**Problem to solve**
Scan the entries below for the word "stated" and copy every line where it turns up.

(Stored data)
•••

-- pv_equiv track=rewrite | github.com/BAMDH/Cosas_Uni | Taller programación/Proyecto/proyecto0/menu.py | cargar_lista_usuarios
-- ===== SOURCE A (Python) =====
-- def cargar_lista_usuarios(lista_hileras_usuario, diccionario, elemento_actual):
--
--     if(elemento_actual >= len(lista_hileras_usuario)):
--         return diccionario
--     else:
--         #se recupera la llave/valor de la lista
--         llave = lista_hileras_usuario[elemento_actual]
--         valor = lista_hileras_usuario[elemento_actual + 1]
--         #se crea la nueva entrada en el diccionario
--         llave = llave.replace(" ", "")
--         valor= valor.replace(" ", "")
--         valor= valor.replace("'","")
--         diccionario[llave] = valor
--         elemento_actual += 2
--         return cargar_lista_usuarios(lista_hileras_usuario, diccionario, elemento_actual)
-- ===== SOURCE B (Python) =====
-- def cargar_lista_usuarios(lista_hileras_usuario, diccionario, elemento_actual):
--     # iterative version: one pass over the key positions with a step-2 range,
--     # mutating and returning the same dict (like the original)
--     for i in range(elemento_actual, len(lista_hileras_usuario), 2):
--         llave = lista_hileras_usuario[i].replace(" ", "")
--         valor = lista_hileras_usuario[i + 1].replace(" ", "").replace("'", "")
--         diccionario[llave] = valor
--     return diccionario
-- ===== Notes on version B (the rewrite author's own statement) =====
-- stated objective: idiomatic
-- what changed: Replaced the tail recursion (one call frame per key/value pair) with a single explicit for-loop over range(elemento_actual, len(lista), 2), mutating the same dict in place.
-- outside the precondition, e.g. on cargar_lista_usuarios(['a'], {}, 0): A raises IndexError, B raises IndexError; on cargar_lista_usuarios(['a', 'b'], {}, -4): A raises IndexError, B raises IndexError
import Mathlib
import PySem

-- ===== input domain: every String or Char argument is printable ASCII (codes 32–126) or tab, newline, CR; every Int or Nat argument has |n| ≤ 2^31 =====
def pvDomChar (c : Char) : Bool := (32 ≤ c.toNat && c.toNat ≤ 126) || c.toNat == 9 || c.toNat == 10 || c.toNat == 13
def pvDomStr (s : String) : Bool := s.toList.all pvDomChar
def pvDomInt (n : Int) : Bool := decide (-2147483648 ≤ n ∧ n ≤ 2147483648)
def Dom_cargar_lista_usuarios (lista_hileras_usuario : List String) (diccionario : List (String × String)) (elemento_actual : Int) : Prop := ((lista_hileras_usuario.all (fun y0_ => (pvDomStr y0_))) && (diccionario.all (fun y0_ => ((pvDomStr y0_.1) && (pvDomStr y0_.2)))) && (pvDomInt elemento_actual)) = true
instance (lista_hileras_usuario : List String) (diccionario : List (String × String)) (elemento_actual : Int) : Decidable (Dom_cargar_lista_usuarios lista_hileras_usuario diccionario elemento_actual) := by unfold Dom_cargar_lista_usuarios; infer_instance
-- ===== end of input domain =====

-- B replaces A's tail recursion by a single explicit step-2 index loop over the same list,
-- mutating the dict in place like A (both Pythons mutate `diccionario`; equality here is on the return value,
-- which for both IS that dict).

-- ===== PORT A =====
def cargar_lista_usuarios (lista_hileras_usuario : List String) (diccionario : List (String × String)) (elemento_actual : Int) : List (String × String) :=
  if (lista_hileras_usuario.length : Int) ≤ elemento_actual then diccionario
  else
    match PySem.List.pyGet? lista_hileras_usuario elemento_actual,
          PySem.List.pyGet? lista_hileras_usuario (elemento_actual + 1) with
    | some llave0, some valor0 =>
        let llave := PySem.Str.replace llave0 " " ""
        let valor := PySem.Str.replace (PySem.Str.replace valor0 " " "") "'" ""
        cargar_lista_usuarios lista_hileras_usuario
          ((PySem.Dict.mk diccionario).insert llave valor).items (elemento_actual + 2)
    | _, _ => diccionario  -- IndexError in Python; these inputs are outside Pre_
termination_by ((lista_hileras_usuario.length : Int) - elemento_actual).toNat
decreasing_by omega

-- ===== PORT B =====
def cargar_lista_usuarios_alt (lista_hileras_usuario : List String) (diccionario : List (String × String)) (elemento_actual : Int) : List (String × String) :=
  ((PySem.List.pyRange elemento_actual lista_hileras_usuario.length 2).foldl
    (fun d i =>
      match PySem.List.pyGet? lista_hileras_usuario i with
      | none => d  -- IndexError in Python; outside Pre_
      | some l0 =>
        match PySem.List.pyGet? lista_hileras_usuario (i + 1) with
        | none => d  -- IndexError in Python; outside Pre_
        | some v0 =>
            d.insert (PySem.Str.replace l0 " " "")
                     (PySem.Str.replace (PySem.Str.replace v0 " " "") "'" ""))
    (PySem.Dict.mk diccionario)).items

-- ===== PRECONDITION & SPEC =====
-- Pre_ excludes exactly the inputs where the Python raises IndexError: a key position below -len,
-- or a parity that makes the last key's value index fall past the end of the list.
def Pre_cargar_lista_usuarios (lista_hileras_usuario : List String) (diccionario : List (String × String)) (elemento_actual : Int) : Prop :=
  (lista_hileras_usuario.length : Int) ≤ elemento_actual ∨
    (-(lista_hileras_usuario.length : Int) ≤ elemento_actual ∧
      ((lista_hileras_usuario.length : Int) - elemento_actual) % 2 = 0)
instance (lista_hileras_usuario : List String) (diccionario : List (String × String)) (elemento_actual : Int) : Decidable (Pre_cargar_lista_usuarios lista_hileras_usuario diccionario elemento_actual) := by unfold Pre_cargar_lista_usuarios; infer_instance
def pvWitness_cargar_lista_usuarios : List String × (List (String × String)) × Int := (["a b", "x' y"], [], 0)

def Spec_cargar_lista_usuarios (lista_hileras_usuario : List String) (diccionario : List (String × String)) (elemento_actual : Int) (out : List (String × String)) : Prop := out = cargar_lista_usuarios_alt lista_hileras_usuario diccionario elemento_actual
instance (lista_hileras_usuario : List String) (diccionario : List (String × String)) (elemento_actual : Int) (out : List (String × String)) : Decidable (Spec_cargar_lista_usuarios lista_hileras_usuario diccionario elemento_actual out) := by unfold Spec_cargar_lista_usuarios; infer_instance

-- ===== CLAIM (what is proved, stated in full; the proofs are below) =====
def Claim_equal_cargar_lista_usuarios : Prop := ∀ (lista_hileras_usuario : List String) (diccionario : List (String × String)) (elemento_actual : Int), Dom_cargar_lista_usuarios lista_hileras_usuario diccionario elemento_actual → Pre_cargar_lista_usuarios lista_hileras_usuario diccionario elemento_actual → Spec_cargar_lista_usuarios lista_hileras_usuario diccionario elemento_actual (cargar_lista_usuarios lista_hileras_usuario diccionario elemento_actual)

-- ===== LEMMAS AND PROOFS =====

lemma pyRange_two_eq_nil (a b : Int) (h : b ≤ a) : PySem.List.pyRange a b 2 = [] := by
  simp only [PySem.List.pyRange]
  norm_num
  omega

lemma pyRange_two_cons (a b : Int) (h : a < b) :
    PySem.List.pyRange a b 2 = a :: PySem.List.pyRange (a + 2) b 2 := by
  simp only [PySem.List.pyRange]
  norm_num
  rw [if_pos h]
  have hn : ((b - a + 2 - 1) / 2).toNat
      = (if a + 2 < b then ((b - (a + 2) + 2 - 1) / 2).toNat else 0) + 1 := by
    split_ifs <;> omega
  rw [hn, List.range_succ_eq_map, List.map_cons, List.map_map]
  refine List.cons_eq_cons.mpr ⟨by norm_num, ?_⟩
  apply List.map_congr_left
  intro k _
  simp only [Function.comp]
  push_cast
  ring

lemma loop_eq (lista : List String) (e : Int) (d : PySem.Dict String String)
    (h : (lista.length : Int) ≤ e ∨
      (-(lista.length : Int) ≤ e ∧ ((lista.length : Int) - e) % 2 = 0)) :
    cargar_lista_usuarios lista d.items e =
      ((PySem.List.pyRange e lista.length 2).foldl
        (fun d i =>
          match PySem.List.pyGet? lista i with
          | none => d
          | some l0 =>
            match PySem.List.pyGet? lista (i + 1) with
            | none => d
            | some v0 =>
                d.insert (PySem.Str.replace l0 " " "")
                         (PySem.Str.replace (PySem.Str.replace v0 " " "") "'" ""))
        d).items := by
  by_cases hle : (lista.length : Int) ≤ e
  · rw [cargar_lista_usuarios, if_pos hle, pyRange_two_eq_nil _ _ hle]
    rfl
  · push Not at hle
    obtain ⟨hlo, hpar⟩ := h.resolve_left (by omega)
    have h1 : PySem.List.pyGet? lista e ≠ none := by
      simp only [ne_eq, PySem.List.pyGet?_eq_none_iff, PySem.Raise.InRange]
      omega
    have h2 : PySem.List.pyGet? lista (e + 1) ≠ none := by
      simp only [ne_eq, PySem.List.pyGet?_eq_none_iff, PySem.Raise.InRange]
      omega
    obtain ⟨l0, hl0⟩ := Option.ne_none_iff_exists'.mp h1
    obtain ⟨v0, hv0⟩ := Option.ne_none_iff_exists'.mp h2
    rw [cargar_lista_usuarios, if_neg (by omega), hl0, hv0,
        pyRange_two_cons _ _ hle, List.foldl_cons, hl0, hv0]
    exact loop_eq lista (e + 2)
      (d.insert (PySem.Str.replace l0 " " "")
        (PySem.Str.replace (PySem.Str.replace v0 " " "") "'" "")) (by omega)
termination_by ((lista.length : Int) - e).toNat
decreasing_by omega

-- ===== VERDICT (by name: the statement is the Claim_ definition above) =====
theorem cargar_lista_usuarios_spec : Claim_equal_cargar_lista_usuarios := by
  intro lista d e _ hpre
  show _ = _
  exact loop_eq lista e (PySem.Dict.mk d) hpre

•••

**The answer**
-- stated objective: idiomatic
-- ===== CLAIM (what is proved, stated in full; the proofs are below) =====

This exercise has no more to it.